:: Work required ::
Exactly the lines starting at the line containing "simp only [List.foldl_cons, List.any_cons, ih, Bool.or_assoc]" and ending at the line containing "-- ===== VERDICT" are to be written out from the listing below, both included.

:: Information given ::
-- pv_equiv track=rewrite | github.com/nilkanth02/Sentinel-AI | Backend/app/agent/reasoner.py | _generate_jailbreak_recommendations
-- ===== SOURCE A (Python) =====
-- from typing import Dict, Any, List
--
-- def _generate_jailbreak_recommendations(decision: str, key_factors: List[str]) -> List[str]:
--     """Generate recommendations including jailbreak-specific actions."""
--     recommendations = []
--
--     if decision == "escalate":
--         recommendations.extend([
--             "Immediate escalation to human reviewer",
--             "Consider blocking this interaction",
--             "Log for security analysis and pattern tracking",
--             "Review user account for suspicious activity"
--         ])
--     elif decision == "warn":
--         recommendations.extend([
--             "Monitor user for repeated attempts",
--             "Log jailbreak attempt for analysis",
--             "Consider additional authentication",
--             "Review similar patterns in system"
--         ])
--     elif decision == "block":
--         recommendations.extend([
--             "Block this response immediately",
--             "Log for security analysis",
--             "Review user interaction history"
--         ])
--     else:  # allow
--         recommendations.extend([
--             "Continue normal monitoring",
--             "Log for trend analysis"
--         ])
--
--     # Add specific recommendations based on factors
--     if any("jailbreak" in factor.lower() for factor in key_factors):
--         recommendations.append("Update jailbreak pattern database")
--
--     if any("prompt" in factor.lower() for factor in key_factors):
--         recommendations.append("Review prompt injection patterns")
--
--     if any("output" in factor.lower() for factor in key_factors):
--         recommendations.append("Enhance output filtering")
--
--     return recommendations
-- ===== SOURCE B (Python) =====
-- def _generate_jailbreak_recommendations(decision, key_factors):
--     """Single pass over key_factors collecting keyword flags, then assemble."""
--     if decision == "escalate":
--         base = [
--             "Immediate escalation to human reviewer",
--             "Consider blocking this interaction",
--             "Log for security analysis and pattern tracking",
--             "Review user account for suspicious activity",
--         ]
--     elif decision == "warn":
--         base = [
--             "Monitor user for repeated attempts",
--             "Log jailbreak attempt for analysis",
--             "Consider additional authentication",
--             "Review similar patterns in system",
--         ]
--     elif decision == "block":
--         base = [
--             "Block this response immediately",
--             "Log for security analysis",
--             "Review user interaction history",
--         ]
--     else:
--         base = [
--             "Continue normal monitoring",
--             "Log for trend analysis",
--         ]
--
--     has_jb = has_pr = has_out = False
--     for factor in key_factors:
--         lf = factor.lower()
--         has_jb = has_jb or "jailbreak" in lf
--         has_pr = has_pr or "prompt" in lf
--         has_out = has_out or "output" in lf
--
--     tail = []
--     if has_jb:
--         tail.append("Update jailbreak pattern database")
--     if has_pr:
--         tail.append("Review prompt injection patterns")
--     if has_out:
--         tail.append("Enhance output filtering")
--     return base + tail
-- ===== Notes on version B (the rewrite author's own statement) =====
-- stated objective: faster
-- what changed: Replaced the three separate any() scans (each lowercasing every factor again) with one loop that lowercases each factor once and sets three keyword flags, then appends the three tail recommendations from the flags.
import Mathlib
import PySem

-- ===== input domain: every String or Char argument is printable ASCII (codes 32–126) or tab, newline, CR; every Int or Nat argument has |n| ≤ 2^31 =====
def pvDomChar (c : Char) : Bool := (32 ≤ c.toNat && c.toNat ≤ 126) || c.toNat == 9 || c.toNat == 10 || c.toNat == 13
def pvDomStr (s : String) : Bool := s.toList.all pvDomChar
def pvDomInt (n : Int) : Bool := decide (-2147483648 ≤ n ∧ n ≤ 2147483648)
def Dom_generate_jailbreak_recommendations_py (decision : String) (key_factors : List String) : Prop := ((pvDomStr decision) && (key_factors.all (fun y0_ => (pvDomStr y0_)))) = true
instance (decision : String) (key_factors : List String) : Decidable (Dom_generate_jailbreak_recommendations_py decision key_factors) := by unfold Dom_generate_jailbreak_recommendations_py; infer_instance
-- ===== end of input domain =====

-- B replaces A's three separate any() scans with one pass over key_factors that
-- lowercases each factor once and sets three keyword flags (objective: alternative).

-- ===== PORT A =====
def generate_jailbreak_recommendations_py (decision : String) (key_factors : List String) : List String :=
  let recommendations : List String :=
    if decision == "escalate" then
      ["Immediate escalation to human reviewer",
       "Consider blocking this interaction",
       "Log for security analysis and pattern tracking",
       "Review user account for suspicious activity"]
    else if decision == "warn" then
      ["Monitor user for repeated attempts",
       "Log jailbreak attempt for analysis",
       "Consider additional authentication",
       "Review similar patterns in system"]
    else if decision == "block" then
      ["Block this response immediately",
       "Log for security analysis",
       "Review user interaction history"]
    else
      ["Continue normal monitoring",
       "Log for trend analysis"]
  let recommendations :=
    if key_factors.any (fun factor => PySem.Str.isIn "jailbreak" (PySem.Str.lower factor)) then
      recommendations ++ ["Update jailbreak pattern database"]
    else recommendations
  let recommendations :=
    if key_factors.any (fun factor => PySem.Str.isIn "prompt" (PySem.Str.lower factor)) then
      recommendations ++ ["Review prompt injection patterns"]
    else recommendations
  let recommendations :=
    if key_factors.any (fun factor => PySem.Str.isIn "output" (PySem.Str.lower factor)) then
      recommendations ++ ["Enhance output filtering"]
    else recommendations
  recommendations

-- ===== PORT B =====
def generate_jailbreak_recommendations_py_alt (decision : String) (key_factors : List String) : List String :=
  let base : List String :=
    if decision == "escalate" then
      ["Immediate escalation to human reviewer",
       "Consider blocking this interaction",
       "Log for security analysis and pattern tracking",
       "Review user account for suspicious activity"]
    else if decision == "warn" then
      ["Monitor user for repeated attempts",
       "Log jailbreak attempt for analysis",
       "Consider additional authentication",
       "Review similar patterns in system"]
    else if decision == "block" then
      ["Block this response immediately",
       "Log for security analysis",
       "Review user interaction history"]
    else
      ["Continue normal monitoring",
       "Log for trend analysis"]
  let flags : Bool × Bool × Bool :=
    key_factors.foldl
      (fun fl factor =>
        let lf := PySem.Str.lower factor
        (fl.1 || PySem.Str.isIn "jailbreak" lf,
         fl.2.1 || PySem.Str.isIn "prompt" lf,
         fl.2.2 || PySem.Str.isIn "output" lf))
      (false, false, false)
  let tail : List String := []
  let tail := if flags.1 then tail ++ ["Update jailbreak pattern database"] else tail
  let tail := if flags.2.1 then tail ++ ["Review prompt injection patterns"] else tail
  let tail := if flags.2.2 then tail ++ ["Enhance output filtering"] else tail
  base ++ tail

-- ===== PRECONDITION & SPEC =====
def Spec_generate_jailbreak_recommendations_py (decision : String) (key_factors : List String) (out : List String) : Prop := out = generate_jailbreak_recommendations_py_alt decision key_factors
instance (decision : String) (key_factors : List String) (out : List String) : Decidable (Spec_generate_jailbreak_recommendations_py decision key_factors out) := by unfold Spec_generate_jailbreak_recommendations_py; infer_instance

-- ===== CLAIM (what is proved, stated in full; the proofs are below) =====
def Claim_equal_generate_jailbreak_recommendations_py : Prop := ∀ (decision : String) (key_factors : List String), Dom_generate_jailbreak_recommendations_py decision key_factors → Spec_generate_jailbreak_recommendations_py decision key_factors (generate_jailbreak_recommendations_py decision key_factors)

-- ===== LEMMAS AND PROOFS =====

/-- The one-pass flag fold computes the three `any` scans. -/
theorem pv_flags_eq (l : List String) (a b c : Bool) :
    l.foldl
      (fun (fl : Bool × Bool × Bool) factor =>
        let lf := PySem.Str.lower factor
        (fl.1 || PySem.Str.isIn "jailbreak" lf,
         fl.2.1 || PySem.Str.isIn "prompt" lf,
         fl.2.2 || PySem.Str.isIn "output" lf))
      (a, b, c)
    = (a || l.any (fun f => PySem.Str.isIn "jailbreak" (PySem.Str.lower f)),
       b || l.any (fun f => PySem.Str.isIn "prompt" (PySem.Str.lower f)),
       c || l.any (fun f => PySem.Str.isIn "output" (PySem.Str.lower f))) := by
  induction l generalizing a b c with
  | nil => simp
  | cons x xs ih =>
      simp only [List.foldl_cons, List.any_cons, ih, Bool.or_assoc]

theorem generate_jailbreak_recommendations_py_eq_alt (decision : String) (key_factors : List String) :
    generate_jailbreak_recommendations_py decision key_factors
      = generate_jailbreak_recommendations_py_alt decision key_factors := by
  unfold generate_jailbreak_recommendations_py generate_jailbreak_recommendations_py_alt
  simp only [pv_flags_eq, Bool.false_or]
  cases hj : key_factors.any (fun f => PySem.Str.isIn "jailbreak" (PySem.Str.lower f)) <;>
  cases hp : key_factors.any (fun f => PySem.Str.isIn "prompt" (PySem.Str.lower f)) <;>
  cases ho : key_factors.any (fun f => PySem.Str.isIn "output" (PySem.Str.lower f)) <;>
  simp

-- ===== VERDICT (by name: the statement is the Claim_ definition above) =====
theorem generate_jailbreak_recommendations_py_spec : Claim_equal_generate_jailbreak_recommendations_py := by
  intro decision key_factors _
  exact generate_jailbreak_recommendations_py_eq_alt decision key_factors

:: Reply to the exercise ::
      simp only [List.foldl_cons, List.any_cons, ih, Bool.or_assoc]

theorem generate_jailbreak_recommendations_py_eq_alt (decision : String) (key_factors : List String) :
    generate_jailbreak_recommendations_py decision key_factors
      = generate_jailbreak_recommendations_py_alt decision key_factors := by
  unfold generate_jailbreak_recommendations_py generate_jailbreak_recommendations_py_alt
  simp only [pv_flags_eq, Bool.false_or]
  cases hj : key_factors.any (fun f => PySem.Str.isIn "jailbreak" (PySem.Str.lower f)) <;>
  cases hp : key_factors.any (fun f => PySem.Str.isIn "prompt" (PySem.Str.lower f)) <;>
  cases ho : key_factors.any (fun f => PySem.Str.isIn "output" (PySem.Str.lower f)) <;>
  simp

-- ===== VERDICT (by name: the statement is the Claim_ definition above) =====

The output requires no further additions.